The researchers used that information to estimate the levels of certain potentially cancer-promoting chemicals in the men's diets.

Over the next nine years, 10,313 study participants developed prostate cancer and 419 died from the disease.

Overall, the researchers found, the 20 percent of men with the highest intakes of red meat, which in this study included beef and pork, were 12 percent more likely than those who consumed the least to develop prostate cancer. That's after a range of other factors, like smoking, exercise habits and education, were taken into account.

There was a stronger connection to advanced prostate cancer -- with that risk being almost one-third higher among those who ate the most red meat versus those who ate the least.
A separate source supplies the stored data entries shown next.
-- pv_equiv track=rewrite | github.com/nikifori/Apella-plus-thesis | embeddings_py/metrics.py | coverage_rank
-- ===== SOURCE A (Python) =====
-- def coverage_rank(authors_target_all: list, pred_ranking: list):
--
--     coverage = len(pred_ranking)
--     target_count=0
--
--     for i, author in enumerate(pred_ranking):
--         if author in authors_target_all:
--             coverage = i+1
--             target_count += 1
--
--     return coverage if target_count == len(authors_target_all) else len(pred_ranking)
-- ===== SOURCE B (Python) =====
-- def coverage_rank(authors_target_all: list, pred_ranking: list):
--     target_count = sum(1 for a in pred_ranking if a in authors_target_all)
--     n = len(pred_ranking)
--     if target_count != len(authors_target_all):
--         return n
--     for i, a in enumerate(reversed(pred_ranking)):
--         if a in authors_target_all:
--             return n - i
--     return n
-- ===== Notes on version B (the rewrite author's own statement) =====
-- stated objective: alternative
-- what changed: A's single forward pass maintaining (coverage, target_count) is replaced by a counting pass followed by a reverse early-exit scan that returns at the first (i.e. last-in-order) matching author.
import Mathlib
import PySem

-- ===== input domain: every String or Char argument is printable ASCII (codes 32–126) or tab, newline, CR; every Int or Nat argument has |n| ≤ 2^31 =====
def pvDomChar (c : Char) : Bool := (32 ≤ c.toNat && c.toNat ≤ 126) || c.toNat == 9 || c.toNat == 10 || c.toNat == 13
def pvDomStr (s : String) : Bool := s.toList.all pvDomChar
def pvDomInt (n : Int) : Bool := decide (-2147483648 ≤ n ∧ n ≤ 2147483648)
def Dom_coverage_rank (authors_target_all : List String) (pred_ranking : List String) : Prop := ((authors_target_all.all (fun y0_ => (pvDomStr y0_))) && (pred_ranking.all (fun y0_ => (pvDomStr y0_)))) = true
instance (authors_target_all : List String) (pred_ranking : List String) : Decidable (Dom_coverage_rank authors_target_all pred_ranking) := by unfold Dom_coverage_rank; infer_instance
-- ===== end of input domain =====

-- B replaces A's single forward pass keeping (coverage, target_count) by a counting pass
-- plus a reverse early-exit scan (objective: alternative decomposition, same cost).


-- ===== PORT A =====
-- A's for-loop over enumerate(pred_ranking) with state (coverage, target_count);
-- the enumerate index is carried as the explicit counter i.
def coverageLoop (t : List String) : List String → Int → Int × Int → Int × Int
  | [], _, s => s
  | a :: rest, i, s =>
    coverageLoop t rest (i + 1) (if a ∈ t then (i + 1, s.2 + 1) else s)

def coverage_rank (authors_target_all : List String) (pred_ranking : List String) : Int :=
  let s := coverageLoop authors_target_all pred_ranking 0 ((pred_ranking.length : Int), 0)
  if s.2 = (authors_target_all.length : Int) then s.1 else (pred_ranking.length : Int)

-- ===== PORT B =====
-- B's reverse loop: for i, a in enumerate(reversed(pred_ranking)): if a in t: return n - i
def revScan (t : List String) (n : Int) : Int → List String → Int
  | _, [] => n
  | i, a :: rest => if a ∈ t then n - i else revScan t n (i + 1) rest

def coverage_rank_alt (authors_target_all : List String) (pred_ranking : List String) : Int :=
  let target_count : Int := pred_ranking.foldl (fun c a => if a ∈ authors_target_all then c + 1 else c) 0
  let n : Int := pred_ranking.length
  if target_count ≠ (authors_target_all.length : Int) then n
  else revScan authors_target_all n 0 pred_ranking.reverse

-- ===== PRECONDITION & SPEC =====
def Spec_coverage_rank (authors_target_all : List String) (pred_ranking : List String) (out : Int) : Prop := out = coverage_rank_alt authors_target_all pred_ranking
instance (authors_target_all : List String) (pred_ranking : List String) (out : Int) : Decidable (Spec_coverage_rank authors_target_all pred_ranking out) := by unfold Spec_coverage_rank; infer_instance

-- ===== CLAIM (what is proved, stated in full; the proofs are below) =====
def Claim_equal_coverage_rank : Prop := ∀ (authors_target_all : List String) (pred_ranking : List String), Dom_coverage_rank authors_target_all pred_ranking → Spec_coverage_rank authors_target_all pred_ranking (coverage_rank authors_target_all pred_ranking)

-- ===== LEMMAS AND PROOFS =====

-- A's count component is the number of matches plus the initial count.
theorem coverageLoop_snd (t : List String) (p : List String) :
    ∀ i s, (coverageLoop t p i s).2 = s.2 + (p.countP (fun a => a ∈ t) : Int) := by
  induction p with
  | nil => intro i s; simp [coverageLoop, List.countP]
  | cons a rest ih =>
    intro i s
    by_cases h : a ∈ t <;>
      first
      | (simp [coverageLoop, h, ih, List.countP_cons]; ring)
      | simp [coverageLoop, h, ih, List.countP_cons]

-- B's counting pass computes the same count.
theorem bCount (t : List String) (p : List String) :
    ∀ c : Int, p.foldl (fun c a => if a ∈ t then c + 1 else c) c
      = c + (p.countP (fun a => a ∈ t) : Int) := by
  induction p with
  | nil => intro c; simp
  | cons a rest ih =>
    intro c
    by_cases h : a ∈ t <;>
      first
      | (simp [h, ih, List.countP_cons]; ring)
      | simp [h, ih, List.countP_cons]

-- Appending one element to the scanned list: the coverage component.
theorem coverageLoop_fst_append (t : List String) (p : List String) (a : String) :
    ∀ i s, (coverageLoop t (p ++ [a]) i s).1
      = if a ∈ t then i + (p.length : Int) + 1 else (coverageLoop t p i s).1 := by
  induction p with
  | nil =>
    intro i s
    by_cases h : a ∈ t <;> simp [coverageLoop, h]
  | cons b rest ih =>
    intro i s
    by_cases h : a ∈ t <;>
      first
      | (simp [coverageLoop, ih, h]; push_cast; ring)
      | simp [coverageLoop, ih, h]

-- revScan ignores the index when nothing matches.
theorem revScan_nomatch (t : List String) (l : List String)
    (h : ∀ x ∈ l, x ∉ t) : ∀ n i, revScan t n i l = n := by
  induction l with
  | nil => intro n i; simp [revScan]
  | cons a rest ih =>
    intro n i
    have ha : a ∉ t := h a (by simp)
    rw [show revScan t n i (a :: rest) = revScan t n (i + 1) rest from by simp [revScan, ha]]
    exact ih (fun x hx => h x (by simp [hx])) n (i + 1)

-- Shifting both the bound and the index by one.
theorem revScan_shift (t : List String) (l : List String) :
    ∀ n i, revScan t (n + 1) (i + 1) l
      = if l.any (fun x => decide (x ∈ t)) then revScan t n i l else n + 1 := by
  induction l with
  | nil => intro n i; simp [revScan]
  | cons a rest ih =>
    intro n i
    by_cases h : a ∈ t <;>
      first
      | (simp [revScan, h, ih n (i + 1)]; ring)
      | (simp [revScan, h, ih n (i + 1)])

-- Main bridge: A's coverage component equals B's reverse scan when some author
-- matches, and the initial coverage value otherwise.
theorem coverageLoop_fst_revScan (t : List String) (p : List String) :
    ∀ c k : Int, (coverageLoop t p 0 (c, k)).1
      = if p.any (fun x => decide (x ∈ t)) then revScan t (p.length : Int) 0 p.reverse else c := by
  induction p using List.reverseRecOn with
  | nil => intro c k; simp [coverageLoop, revScan]
  | append_singleton p a ih =>
    intro c k
    rw [coverageLoop_fst_append]
    have hrev : (p ++ [a]).reverse = a :: p.reverse := by simp
    have hlen : (((p ++ [a]).length : Int)) = (p.length : Int) + 1 := by
      push_cast [List.length_append, List.length_singleton]; ring
    rw [hrev, hlen]
    by_cases h : a ∈ t
    · simp [revScan, h]
    · have hany : (p ++ [a]).any (fun x => decide (x ∈ t))
          = p.any (fun x => decide (x ∈ t)) := by simp [h]
      have hstep : revScan t ((p.length : Int) + 1) 0 (a :: p.reverse)
          = revScan t ((p.length : Int) + 1) (0 + 1) p.reverse := by
        simp [revScan, h]
      rw [hany, hstep, revScan_shift t p.reverse (p.length : Int) 0,
          List.any_reverse, ih c k]
      by_cases hp : p.any (fun x => decide (x ∈ t)) <;> simp [h, hp]

-- ===== VERDICT (by name: the statement is the Claim_ definition above) =====
theorem coverage_rank_spec : Claim_equal_coverage_rank := by
  intro t p _
  show coverage_rank t p = coverage_rank_alt t p
  simp only [coverage_rank, coverage_rank_alt, coverageLoop_snd t p,
    bCount t p, coverageLoop_fst_revScan t p, zero_add]
  by_cases hc : ((p.countP (fun a => a ∈ t) : Int)) = (t.length : Int)
  · simp only [hc, if_pos, ne_eq, not_true_eq_false, if_false, if_true, ite_not]
    by_cases hp : p.any (fun x => decide (x ∈ t))
    · simp [hp]
    · have hp' : p.any (fun x => decide (x ∈ t)) = false := by simpa using hp
      have hno : ∀ x ∈ p.reverse, x ∉ t := by
        intro x hx hxt
        rw [List.mem_reverse] at hx
        have hx' : p.any (fun x => decide (x ∈ t)) = true :=
          List.any_eq_true.mpr ⟨x, hx, by simp [hxt]⟩
        simp [hx'] at hp'
      rw [if_neg (by simp [hp']), revScan_nomatch t p.reverse hno]
  · simp [hc]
Similar findings were seen with processed meat. But when the researchers broke the men's diet information down further, they found that red processed meats -- like bacon and red-meat sausage and hot dogs -- were related to higher prostate cancer risk, while white processed meats, like poultry cold cuts, were not.

When it came to cooking methods, the only one that was linked to prostate cancer was grilling/barbecuing, Sinha's team found.

The finding is in line with the theory that meats cooked at high temperatures may be particularly linked to cancer because the cooking process produces certain chemicals -- including polycyclic aromatic hydrocarbons (PAHs) and heterocyclic amines -- that are known to cause cancer in animals.

Giving further support to that idea, the researchers found that higher dietary levels of a PAH called benzo-alpha-pyrene were related to a higher risk of prostate cancer. A similar pattern emerged when the investigators looked at men's intake of nitrites and nitrates -- chemicals used to preserve and flavor processed and cured meats like ham, bacon and sausage.

In the body, nitrites and nitrates can promote the production of potentially cancer-promoting chemicals called nitrosamines.

Taken together, Sinha's team writes, the findings point to potential mechanisms by which certain meats could promote prostate cancer.

They also highlight the importance of studying the relationship between specific types of meat and prostate cancer risk, the researchers say.

Further studies, they conclude, are still needed to establish whether certain meats, and chemicals in those foods, are in fact risk factors for prostate cancer.